On September 6th, Susan Fowler posted an article titled, "Who's on-call?", talking about evolving on-call duties between development teams and SRE teams. She has this quote at the top:
I'm not sure when in the history of software engineering separate operations organizations were built and run to take on the so-called "operational" duties associated with running software applications and systems, but they've been around for quite some time now (by my research, at least the past twenty years - and that's a long time in the software world).
My first job was with a city government, and many of the people I was working with started at that city when they decided to computerize in 1978. Most of them have retired or died off by now. In 1996, when I started there, the original dot-com boom was very much on the upswing, and that city was still doing things the way they'd been done for years.
I got into the market in time to see the tail end of that era. One of the things I learned there was the origins of many of the patterns we see today. To understand the origins of on-call in IT systems, you have to go back to the era of serial networking, when the term 'minicomputer' was distinct from 'microcomputer', which were marketing terms to differentiate from 'mainframe'.
IT systems of the era employed people to do things we wouldn't even consider today, or would work our damnedest to automate out of existence. There were people who had, as their main job, duties such as:
- Entering data into the computer from paper forms.
- Really. All you did all day was punch in codes. Computer terminals were not on every desk, so specialists were hired to do it.
- The worst part is: there are people still doing this today.
- Kick off backups.
- Change backup tapes when the computer told them to.
- Load data-tapes when the computer told them to.

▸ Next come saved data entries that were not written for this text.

-- ===== PORT A =====
def convert_nikobus_address (address_string : String) : String :=
  match PySem.Int.ofStrBase? address_string 16 with
  | some address =>
    let nikobus_address : Int :=
      (PySem.List.pyRange 0 21 1).foldl
        (fun acc i => PySem.Int.bor (acc <<< (1 : Nat)) (PySem.Int.band (address >>> i.toNat) 1)) 0
    let nikobus_address := nikobus_address <<< (1 : Nat)
    let button := PySem.Int.band (address >>> (21 : Nat)) 7
    let final_address := nikobus_address + button
    fmt06X final_address
  | none => "[" ++ address_string ++ "]"

-- ===== PORT B =====
-- REV7 = [int(format(i, 'b').zfill(7)[::-1], 2) for i in range(128)]
-- ([::-1] is ported as List.reverse; the int(·, 2) cannot raise here — the string consists of
-- binary digits — so the port's Option is discharged with .getD 0)
def REV7 : List Int :=
  (List.range 128).map (fun i =>
    (PySem.Int.ofCharsBase? ((PySem.Chars.zfill (PySem.Int.toBinChars (i : Int)) 7).reverse) 2).getD 0)

-- list indexing REV7[j]: the three indices are provably in [0, 128), so pyGet? is discharged with .getD 0
def convert_nikobus_address_alt (address_string : String) : String :=
  match PySem.Int.ofStrBase? address_string 16 with
  | none => "[" ++ address_string ++ "]"
  | some address =>
    let low := PySem.Int.band address 2097151
    let rev : Int :=
      ((PySem.List.pyGet? REV7 (PySem.Int.band low 127)).getD 0 <<< (14 : Nat))
        + ((PySem.List.pyGet? REV7 (PySem.Int.band (low >>> (7 : Nat)) 127)).getD 0 <<< (7 : Nat))
        + (PySem.List.pyGet? REV7 (low >>> (14 : Nat))).getD 0
    fmt06X ((rev <<< (1 : Nat)) + PySem.Int.band (address >>> (21 : Nat)) 7)

-- ===== PRECONDITION & SPEC =====
def Spec_convert_nikobus_address (address_string : String) (out : String) : Prop := out = convert_nikobus_address_alt address_string
instance (address_string : String) (out : String) : Decidable (Spec_convert_nikobus_address address_string out) := by unfold Spec_convert_nikobus_address; infer_instance
-- pv_equiv track=rewrite | github.com/lmmsoft/LeetCode | LeetCode-Algorithm/1297. Maximum Number of Occurrences of a Substring/1297.py | maxFreq2
-- ===== SOURCE A (Python) =====
-- from collections import defaultdict
--
-- def maxFreq2(s: str, maxLetters: int, minSize: int, maxSize: int) -> int:
--     cnt = defaultdict(int)
--     n = len(s)
--     st = ed = 0
--     while st < n:
--         temp = set()
--         while len(temp) <= maxLetters and ed - st <= maxSize and ed <= n:
--             if ed - st >= minSize:
--                 cnt[s[st:ed]] += 1
--             if ed < n:
--                 temp.add(s[ed])
--             ed += 1
--         st += 1
--         ed = st
--     return max(cnt.values()) if cnt else 0
-- ===== SOURCE B (Python) =====
-- def maxFreq2(s: str, maxLetters: int, minSize: int, maxSize: int) -> int:
--     # Only windows of length exactly minSize need counting: a longer substring
--     # occurs at most as often as its length-minSize prefix, so the maximum is
--     # attained at the shortest admissible length.  A qualifying substring has a
--     # positive length in [minSize, maxSize], so with no such length the answer is 0.
--     if not 0 < minSize <= maxSize:
--         return 0
--     cnt = {}
--     for i in range(len(s) - minSize + 1):
--         w = s[i:i + minSize]
--         if len(set(w)) <= maxLetters:
--             cnt[w] = cnt.get(w, 0) + 1
--     return max(cnt.values()) if cnt else 0
-- ===== Notes on version B (the rewrite author's own statement) =====
-- stated objective: faster
-- what changed: Instead of A's nested scan counting every substring of every length in [minSize,maxSize], B validates 0 < minSize <= maxSize and then makes one pass counting only windows of length exactly minSize (a longer valid substring occurs at most as often as its length-minSize prefix).
-- intended difference: On degenerate minSize <= 0 (with 0 <= maxLetters, 0 <= maxSize and nonempty s) A returns len(s), the count of the empty slices its scan happens to produce, while B rejects the parameters and returns 0, the intended answer when no positive substring length lies in [minSize, maxSize]. — e.g. on maxFreq2("a", 0, 0, 0): A returns 1, B returns 0
import Mathlib
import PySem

- Tape stored more than spinning rust, so it was used as a primary storage medium. Disk was for temp-space.
- I spent a summer being a Tape Librarian. My job was roboticized away.
- Kick off the overnight print-runs.
- Colate printer output into reports, for delivery to the mailroom.
- Execute the overnight batch processes.
- Your crontab was named 'Stephen,' and you saw him once a quarter at the office parties. Usually very tired-looking.
- Monitor by hand system usage indicators, and log them in a paper logbook.
- Keep an Operations Log of events that happened overnight, for review by the Systems Programmers in the morning.
- Follow runbooks given to them by Systems Programming for performing updates overnight.
- Be familiar with emergency procedures, and follow them when required.
Many of these things were only done by people working third shift. Which meant computer-rooms had a human on-staff 24/7. Sometimes many of them.
There was a side-effect to all of this, though. What if the overnight Operator had an emergency they couldn't handle? They had to call a Systems Programmer to advise a fix, or come in to fix it. In the 80's, when telephone modem came into their own, they may even be able to dial in and fix it from home.
On-Call was born.
There was another side-effect to all of this: it happened before the great CompSci shift in the colleges, so most Operators were women. And many Systems Programmers were too. This was why my first job was mostly women in IT management and senior technical roles. This was awesome.
A Systems Programmer, as they were called at the time, is less of a Software Engineering role as we would define it today. They were more DevOps, if not outright SysAdmin. They had coding chops, because much of systems management at the time required that. Their goal was more wiring together purchased software packages to work coherently, or modifying purchased software to work appropriately.
Time passed, and more and more of the overnight Operator's job was automated away. Eventually, the need for an overnight Operator exceeded requirements. Or you simply couldn't hire one to replace the Operator that just quit. However, the systems were still running 24/7, and you needed someone ready to respond to disasters. On-call got more intense, since you no longer had an experienced hand in the room at all times.
The Systems Programmers earned new job-titles. Software Engineering started to be a distinct skill-path and career, so was firewalled off in a department called Development. In those days, Development and Systems people spoke often; something you'll hear old hands grumble about with DevOps not being anything actually new. Systems was on-call, and sometimes Development was if there was a big thing rolling out.
Time passed again. Management culture changed, realizing that development people needed to be treated and managed differently than systems people. Software Engineering became known as Software Engineering, and became its own career-track. The new kids getting into the game never knew the close coordination with Systems that the old hands had, and assumed this separation was the way it's always been. Systems became known as Operations; to some chagrin of the old Systems hands who resented being called an 'Operator', which was typically very junior. Operations remained on-call, and kept informal lists of developers who could be relied on to answer the phone at o-dark-thirty in case things went deeply wrong.
More time, and the separation between Operations and Software Engineering became deeply entrenched. Some bright sparks realized that there were an awful lot of synergies to be had with close coordination between Ops and SE. And thus, DevOps was (re)born in the modern context.
Operations was still on-call, but now it was open for debate about how much of Software Engineering needed to be put on the Wake At 3AM In Case Of Emergency list.
And that is how on-call evolved from the minicomputer era, to the modern era of cloud computing.